━━━ Input data

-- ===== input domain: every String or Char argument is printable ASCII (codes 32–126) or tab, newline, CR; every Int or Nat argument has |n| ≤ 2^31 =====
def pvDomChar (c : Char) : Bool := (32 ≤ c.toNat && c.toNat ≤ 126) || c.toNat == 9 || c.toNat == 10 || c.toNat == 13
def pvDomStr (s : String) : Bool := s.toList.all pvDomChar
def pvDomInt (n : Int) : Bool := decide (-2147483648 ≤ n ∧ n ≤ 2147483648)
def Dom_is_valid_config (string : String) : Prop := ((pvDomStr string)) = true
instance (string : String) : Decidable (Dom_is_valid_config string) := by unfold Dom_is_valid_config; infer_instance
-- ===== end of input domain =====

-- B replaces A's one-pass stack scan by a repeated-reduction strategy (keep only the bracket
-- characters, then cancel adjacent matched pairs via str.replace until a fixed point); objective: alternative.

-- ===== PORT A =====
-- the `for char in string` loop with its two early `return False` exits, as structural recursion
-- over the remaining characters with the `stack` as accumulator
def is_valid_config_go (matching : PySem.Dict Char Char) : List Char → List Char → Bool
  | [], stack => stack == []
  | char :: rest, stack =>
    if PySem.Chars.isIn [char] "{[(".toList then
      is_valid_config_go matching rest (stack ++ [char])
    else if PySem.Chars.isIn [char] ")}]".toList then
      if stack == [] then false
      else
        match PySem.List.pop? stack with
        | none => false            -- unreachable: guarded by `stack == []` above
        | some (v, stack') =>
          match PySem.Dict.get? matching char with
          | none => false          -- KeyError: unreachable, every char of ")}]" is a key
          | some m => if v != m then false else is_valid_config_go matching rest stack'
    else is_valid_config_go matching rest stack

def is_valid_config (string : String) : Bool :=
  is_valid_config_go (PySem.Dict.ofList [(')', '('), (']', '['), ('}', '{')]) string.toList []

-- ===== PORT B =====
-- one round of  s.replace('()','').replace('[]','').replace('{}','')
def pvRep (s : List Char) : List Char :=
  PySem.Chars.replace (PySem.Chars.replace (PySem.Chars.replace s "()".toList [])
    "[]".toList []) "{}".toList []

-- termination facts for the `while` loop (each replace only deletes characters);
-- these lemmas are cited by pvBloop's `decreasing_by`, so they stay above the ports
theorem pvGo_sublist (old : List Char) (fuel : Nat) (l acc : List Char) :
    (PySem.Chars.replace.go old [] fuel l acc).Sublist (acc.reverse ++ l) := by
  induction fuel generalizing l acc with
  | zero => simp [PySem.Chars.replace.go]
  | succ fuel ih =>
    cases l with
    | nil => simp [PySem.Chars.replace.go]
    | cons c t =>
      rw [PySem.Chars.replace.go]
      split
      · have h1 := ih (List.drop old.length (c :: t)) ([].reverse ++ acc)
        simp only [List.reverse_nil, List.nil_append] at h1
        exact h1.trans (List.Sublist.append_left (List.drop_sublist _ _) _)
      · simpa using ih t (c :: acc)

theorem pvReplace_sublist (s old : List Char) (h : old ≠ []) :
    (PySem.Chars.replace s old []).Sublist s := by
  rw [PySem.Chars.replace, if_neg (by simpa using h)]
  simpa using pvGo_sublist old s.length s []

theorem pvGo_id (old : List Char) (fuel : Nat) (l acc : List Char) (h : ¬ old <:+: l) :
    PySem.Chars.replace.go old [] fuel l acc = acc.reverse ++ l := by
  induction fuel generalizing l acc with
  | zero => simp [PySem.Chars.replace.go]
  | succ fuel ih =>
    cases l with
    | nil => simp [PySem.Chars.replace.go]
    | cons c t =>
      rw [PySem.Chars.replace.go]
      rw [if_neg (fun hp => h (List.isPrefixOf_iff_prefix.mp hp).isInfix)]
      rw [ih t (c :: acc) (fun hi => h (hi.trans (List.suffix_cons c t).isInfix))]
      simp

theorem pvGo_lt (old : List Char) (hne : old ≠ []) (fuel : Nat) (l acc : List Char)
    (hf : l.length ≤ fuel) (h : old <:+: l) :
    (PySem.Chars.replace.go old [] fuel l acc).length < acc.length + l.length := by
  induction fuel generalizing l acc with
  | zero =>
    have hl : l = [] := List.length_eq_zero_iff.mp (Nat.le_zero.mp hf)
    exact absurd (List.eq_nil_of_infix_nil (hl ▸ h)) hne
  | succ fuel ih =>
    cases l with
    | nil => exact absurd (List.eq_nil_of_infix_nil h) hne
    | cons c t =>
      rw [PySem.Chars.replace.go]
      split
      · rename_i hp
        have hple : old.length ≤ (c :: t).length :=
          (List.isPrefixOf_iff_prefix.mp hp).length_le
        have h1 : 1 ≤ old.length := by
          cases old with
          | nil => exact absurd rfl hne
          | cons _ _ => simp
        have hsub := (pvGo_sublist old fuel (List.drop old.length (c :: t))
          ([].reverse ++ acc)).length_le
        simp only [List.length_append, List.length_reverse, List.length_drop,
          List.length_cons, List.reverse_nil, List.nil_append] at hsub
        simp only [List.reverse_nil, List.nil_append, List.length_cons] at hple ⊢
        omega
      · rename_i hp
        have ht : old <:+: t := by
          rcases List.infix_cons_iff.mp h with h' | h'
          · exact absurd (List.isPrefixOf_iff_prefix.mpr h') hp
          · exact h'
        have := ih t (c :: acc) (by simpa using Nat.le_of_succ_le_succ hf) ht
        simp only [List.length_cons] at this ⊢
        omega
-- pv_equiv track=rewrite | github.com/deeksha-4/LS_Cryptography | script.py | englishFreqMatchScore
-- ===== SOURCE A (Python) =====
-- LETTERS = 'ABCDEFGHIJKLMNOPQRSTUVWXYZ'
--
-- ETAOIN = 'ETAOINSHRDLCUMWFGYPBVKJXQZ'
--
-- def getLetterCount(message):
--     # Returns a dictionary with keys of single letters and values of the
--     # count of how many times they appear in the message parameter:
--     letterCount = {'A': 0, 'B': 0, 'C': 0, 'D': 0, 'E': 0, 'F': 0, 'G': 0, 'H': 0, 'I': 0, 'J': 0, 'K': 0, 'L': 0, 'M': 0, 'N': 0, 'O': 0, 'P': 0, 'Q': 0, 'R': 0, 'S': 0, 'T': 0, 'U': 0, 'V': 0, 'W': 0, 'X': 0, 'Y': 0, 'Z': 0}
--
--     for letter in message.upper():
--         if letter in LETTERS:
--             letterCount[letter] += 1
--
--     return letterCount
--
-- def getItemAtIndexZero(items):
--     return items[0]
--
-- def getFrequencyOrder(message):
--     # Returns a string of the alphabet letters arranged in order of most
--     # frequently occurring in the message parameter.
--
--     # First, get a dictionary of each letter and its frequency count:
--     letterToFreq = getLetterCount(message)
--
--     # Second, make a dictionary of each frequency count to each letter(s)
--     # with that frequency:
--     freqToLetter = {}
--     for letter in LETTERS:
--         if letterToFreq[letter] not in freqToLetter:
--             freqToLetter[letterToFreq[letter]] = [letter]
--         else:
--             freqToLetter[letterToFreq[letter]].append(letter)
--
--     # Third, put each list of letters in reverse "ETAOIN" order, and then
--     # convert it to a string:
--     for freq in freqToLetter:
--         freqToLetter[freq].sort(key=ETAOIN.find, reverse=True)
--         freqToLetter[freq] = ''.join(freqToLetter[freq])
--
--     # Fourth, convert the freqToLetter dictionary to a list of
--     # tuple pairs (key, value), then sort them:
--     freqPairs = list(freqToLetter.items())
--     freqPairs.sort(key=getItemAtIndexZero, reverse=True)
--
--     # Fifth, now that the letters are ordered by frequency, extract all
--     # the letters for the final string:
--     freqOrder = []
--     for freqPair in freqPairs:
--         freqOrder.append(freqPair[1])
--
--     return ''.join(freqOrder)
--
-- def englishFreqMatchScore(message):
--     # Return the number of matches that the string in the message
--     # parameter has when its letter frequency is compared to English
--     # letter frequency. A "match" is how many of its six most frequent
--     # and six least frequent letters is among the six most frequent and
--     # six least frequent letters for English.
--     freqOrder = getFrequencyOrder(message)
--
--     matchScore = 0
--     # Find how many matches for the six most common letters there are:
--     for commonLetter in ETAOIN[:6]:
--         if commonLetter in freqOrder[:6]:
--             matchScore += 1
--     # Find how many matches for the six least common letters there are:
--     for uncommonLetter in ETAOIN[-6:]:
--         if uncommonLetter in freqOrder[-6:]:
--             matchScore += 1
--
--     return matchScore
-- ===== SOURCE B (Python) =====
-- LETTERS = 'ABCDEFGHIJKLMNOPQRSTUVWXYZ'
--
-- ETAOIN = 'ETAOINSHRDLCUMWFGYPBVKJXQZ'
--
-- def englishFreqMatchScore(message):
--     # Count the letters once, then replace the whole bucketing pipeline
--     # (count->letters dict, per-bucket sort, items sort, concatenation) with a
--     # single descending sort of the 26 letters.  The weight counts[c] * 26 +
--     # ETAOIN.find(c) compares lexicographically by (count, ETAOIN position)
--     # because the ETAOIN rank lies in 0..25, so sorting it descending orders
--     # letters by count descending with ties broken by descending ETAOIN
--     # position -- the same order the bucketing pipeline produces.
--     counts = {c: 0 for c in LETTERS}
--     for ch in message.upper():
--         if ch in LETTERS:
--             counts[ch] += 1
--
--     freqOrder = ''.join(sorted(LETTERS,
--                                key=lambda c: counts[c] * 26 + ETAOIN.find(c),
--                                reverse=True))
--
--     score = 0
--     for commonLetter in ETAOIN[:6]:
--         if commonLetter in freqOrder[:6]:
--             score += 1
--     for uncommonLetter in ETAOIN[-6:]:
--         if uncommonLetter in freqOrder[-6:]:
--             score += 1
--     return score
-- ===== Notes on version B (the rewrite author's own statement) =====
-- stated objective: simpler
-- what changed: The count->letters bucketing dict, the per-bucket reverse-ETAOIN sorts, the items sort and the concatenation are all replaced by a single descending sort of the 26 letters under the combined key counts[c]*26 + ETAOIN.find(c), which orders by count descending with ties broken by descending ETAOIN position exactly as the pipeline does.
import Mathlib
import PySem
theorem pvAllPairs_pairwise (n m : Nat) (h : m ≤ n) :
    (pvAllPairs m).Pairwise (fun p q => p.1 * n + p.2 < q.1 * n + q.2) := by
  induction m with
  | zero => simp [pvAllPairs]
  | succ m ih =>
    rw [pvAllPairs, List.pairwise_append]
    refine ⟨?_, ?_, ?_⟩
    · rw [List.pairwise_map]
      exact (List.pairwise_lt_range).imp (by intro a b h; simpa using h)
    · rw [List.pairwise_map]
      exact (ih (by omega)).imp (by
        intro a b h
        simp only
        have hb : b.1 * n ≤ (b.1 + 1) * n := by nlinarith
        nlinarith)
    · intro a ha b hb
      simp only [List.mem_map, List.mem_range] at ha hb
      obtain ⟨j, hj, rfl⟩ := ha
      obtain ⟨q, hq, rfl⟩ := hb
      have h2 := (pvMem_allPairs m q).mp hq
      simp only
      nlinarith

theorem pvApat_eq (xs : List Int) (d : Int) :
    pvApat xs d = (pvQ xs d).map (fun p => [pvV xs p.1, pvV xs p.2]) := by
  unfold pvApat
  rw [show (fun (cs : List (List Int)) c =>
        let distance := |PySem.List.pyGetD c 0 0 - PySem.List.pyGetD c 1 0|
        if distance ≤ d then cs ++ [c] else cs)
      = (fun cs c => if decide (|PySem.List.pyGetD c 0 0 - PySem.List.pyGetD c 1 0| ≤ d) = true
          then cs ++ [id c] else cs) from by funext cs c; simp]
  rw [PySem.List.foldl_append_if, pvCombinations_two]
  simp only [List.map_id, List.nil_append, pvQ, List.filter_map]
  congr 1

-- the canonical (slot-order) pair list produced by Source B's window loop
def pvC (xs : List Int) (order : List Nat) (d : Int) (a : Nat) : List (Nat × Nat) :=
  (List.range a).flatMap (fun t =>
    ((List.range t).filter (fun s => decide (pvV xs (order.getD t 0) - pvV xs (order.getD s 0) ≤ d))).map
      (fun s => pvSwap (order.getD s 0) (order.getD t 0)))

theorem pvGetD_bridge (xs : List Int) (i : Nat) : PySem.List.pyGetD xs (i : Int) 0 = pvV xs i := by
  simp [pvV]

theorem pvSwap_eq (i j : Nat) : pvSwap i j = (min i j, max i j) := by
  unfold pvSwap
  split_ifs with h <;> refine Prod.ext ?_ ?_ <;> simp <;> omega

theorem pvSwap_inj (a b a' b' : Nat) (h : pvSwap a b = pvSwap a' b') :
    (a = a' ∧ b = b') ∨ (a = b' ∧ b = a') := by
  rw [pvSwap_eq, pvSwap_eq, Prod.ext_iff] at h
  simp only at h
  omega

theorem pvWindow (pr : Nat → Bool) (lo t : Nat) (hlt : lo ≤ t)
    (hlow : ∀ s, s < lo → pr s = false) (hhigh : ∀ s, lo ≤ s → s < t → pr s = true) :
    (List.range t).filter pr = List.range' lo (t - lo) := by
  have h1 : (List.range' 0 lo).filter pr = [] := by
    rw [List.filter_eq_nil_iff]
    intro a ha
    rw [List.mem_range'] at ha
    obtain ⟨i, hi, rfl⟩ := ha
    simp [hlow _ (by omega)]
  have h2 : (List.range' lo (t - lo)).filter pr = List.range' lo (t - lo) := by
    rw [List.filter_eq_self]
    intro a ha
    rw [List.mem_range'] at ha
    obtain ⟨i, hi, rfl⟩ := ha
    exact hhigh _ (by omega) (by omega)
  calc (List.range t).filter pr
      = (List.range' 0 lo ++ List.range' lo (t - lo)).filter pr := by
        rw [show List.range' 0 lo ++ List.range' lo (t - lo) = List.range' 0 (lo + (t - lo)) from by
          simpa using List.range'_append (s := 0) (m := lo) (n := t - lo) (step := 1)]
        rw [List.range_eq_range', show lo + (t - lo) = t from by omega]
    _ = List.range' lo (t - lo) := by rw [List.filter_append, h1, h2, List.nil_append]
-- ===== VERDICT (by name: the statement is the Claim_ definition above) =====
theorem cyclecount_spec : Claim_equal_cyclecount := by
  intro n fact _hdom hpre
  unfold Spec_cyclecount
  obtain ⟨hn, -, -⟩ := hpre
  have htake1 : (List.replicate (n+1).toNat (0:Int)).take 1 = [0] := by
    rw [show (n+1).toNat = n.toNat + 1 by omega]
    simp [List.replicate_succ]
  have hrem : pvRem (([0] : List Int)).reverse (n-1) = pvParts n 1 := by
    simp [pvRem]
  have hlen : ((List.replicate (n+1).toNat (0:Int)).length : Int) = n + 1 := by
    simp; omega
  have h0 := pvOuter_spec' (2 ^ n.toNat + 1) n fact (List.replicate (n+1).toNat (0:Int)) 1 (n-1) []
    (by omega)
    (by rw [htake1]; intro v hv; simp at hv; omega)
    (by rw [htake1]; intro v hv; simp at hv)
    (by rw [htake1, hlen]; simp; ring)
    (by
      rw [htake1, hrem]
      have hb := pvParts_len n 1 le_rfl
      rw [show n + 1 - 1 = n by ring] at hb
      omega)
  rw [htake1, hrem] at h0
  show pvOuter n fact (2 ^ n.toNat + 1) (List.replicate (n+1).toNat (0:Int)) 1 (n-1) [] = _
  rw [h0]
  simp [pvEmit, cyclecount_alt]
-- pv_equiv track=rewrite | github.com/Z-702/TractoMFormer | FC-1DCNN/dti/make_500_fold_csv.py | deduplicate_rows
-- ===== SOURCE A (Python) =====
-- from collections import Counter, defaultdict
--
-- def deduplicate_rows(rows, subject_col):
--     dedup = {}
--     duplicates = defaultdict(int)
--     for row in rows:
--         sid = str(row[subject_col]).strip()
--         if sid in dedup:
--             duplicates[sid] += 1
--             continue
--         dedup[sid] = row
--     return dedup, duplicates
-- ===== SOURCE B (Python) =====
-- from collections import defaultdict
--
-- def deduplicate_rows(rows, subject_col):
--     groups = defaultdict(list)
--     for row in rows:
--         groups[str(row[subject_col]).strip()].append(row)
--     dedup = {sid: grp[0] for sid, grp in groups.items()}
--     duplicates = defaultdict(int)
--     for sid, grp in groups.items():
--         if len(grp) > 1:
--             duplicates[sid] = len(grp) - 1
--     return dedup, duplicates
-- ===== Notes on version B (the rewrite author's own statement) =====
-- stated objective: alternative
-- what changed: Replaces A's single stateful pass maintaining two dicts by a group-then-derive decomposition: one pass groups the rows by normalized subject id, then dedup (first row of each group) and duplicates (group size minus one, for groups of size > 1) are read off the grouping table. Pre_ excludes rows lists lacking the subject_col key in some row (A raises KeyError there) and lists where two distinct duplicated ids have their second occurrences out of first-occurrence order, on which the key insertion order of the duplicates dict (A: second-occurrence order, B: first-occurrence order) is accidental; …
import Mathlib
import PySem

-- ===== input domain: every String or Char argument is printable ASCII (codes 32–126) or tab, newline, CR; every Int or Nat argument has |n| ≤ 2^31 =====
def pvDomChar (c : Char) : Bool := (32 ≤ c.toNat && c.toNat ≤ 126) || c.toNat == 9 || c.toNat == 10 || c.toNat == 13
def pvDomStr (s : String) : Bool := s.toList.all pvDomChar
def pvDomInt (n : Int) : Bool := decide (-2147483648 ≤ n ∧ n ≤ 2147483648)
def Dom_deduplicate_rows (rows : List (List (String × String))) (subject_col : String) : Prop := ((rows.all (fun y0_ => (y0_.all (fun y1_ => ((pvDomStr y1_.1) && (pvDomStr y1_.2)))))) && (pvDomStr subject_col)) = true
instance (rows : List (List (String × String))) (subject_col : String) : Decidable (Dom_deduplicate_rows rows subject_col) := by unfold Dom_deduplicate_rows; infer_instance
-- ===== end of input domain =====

━━━━━━
━━━ Input data

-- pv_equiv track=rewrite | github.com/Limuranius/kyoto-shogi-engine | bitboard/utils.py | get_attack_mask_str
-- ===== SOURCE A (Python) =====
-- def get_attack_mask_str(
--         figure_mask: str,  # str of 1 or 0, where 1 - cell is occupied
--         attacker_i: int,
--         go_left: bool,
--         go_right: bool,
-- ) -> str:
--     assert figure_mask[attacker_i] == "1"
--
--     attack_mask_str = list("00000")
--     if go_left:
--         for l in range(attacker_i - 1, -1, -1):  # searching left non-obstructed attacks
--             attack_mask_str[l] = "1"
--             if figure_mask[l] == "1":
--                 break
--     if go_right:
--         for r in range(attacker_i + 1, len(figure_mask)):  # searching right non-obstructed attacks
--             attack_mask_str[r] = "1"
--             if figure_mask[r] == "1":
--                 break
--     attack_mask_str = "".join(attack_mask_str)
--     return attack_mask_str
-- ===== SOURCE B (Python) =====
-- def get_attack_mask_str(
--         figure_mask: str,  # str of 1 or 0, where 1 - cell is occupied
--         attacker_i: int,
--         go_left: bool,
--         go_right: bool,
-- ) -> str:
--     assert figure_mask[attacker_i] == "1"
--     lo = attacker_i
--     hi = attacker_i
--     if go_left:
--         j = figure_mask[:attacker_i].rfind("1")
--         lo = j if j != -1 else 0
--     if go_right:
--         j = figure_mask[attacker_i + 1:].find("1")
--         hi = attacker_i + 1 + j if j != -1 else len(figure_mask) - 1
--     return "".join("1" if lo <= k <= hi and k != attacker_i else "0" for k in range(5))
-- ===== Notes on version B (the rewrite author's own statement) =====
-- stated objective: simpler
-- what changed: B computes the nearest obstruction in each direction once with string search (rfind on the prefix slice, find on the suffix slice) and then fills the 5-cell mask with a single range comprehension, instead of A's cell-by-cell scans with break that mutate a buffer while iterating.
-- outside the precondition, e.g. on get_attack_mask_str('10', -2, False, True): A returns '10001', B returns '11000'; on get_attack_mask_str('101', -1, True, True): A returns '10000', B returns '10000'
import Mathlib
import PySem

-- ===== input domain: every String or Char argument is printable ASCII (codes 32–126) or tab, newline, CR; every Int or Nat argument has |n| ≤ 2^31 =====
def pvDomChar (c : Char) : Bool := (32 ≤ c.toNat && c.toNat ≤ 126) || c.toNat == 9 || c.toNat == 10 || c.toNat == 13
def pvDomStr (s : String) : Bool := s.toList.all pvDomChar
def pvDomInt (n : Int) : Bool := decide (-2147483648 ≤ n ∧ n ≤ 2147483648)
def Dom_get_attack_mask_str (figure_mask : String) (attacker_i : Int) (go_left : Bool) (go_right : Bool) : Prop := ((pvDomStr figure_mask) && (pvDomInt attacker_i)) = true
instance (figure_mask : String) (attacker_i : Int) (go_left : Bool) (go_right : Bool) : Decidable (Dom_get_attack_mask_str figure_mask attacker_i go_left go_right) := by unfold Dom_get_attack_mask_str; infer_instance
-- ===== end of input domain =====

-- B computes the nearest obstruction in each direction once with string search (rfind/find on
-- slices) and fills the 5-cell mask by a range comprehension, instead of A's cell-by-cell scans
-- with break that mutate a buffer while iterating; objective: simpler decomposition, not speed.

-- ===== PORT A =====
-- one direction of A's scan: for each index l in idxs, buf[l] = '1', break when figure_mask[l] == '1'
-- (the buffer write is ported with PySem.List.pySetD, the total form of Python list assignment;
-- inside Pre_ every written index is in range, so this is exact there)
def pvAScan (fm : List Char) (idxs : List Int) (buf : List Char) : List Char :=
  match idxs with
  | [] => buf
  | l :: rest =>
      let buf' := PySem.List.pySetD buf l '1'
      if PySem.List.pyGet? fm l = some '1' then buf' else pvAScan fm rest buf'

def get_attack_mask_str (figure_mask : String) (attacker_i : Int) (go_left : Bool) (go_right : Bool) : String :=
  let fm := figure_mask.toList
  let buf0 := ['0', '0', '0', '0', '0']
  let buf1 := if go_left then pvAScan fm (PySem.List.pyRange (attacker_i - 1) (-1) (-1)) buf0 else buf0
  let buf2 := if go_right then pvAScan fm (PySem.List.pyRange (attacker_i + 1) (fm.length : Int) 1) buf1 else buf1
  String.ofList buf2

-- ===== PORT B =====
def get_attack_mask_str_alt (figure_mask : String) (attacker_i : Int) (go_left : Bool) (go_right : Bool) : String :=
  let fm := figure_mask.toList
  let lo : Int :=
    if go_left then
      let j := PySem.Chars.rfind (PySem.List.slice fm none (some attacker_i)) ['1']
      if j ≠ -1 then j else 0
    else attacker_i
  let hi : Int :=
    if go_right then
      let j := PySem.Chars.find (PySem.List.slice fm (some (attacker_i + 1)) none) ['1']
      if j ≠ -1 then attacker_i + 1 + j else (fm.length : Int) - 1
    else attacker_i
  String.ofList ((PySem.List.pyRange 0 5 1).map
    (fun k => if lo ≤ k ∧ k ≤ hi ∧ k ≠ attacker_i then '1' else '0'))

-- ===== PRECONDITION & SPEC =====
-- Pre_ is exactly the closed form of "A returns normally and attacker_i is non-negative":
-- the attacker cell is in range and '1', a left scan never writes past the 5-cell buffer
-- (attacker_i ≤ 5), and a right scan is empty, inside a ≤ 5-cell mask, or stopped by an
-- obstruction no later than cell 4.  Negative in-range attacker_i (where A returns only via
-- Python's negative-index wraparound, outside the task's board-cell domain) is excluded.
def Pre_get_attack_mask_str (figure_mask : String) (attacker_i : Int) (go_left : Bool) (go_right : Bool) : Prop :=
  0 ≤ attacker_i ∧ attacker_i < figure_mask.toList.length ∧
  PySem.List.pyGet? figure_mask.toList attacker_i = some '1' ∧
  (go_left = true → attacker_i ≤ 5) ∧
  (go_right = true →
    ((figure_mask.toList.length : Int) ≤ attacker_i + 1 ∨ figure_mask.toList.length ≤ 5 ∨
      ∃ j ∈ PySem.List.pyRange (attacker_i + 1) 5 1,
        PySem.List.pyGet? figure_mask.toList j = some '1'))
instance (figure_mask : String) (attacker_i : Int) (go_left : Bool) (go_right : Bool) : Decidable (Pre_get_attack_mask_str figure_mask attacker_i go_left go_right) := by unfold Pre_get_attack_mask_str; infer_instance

━━━━━━

• **What is needed**:
A bare number is expected: how many lines above contain the word "upper"?

• **Answer below**:
2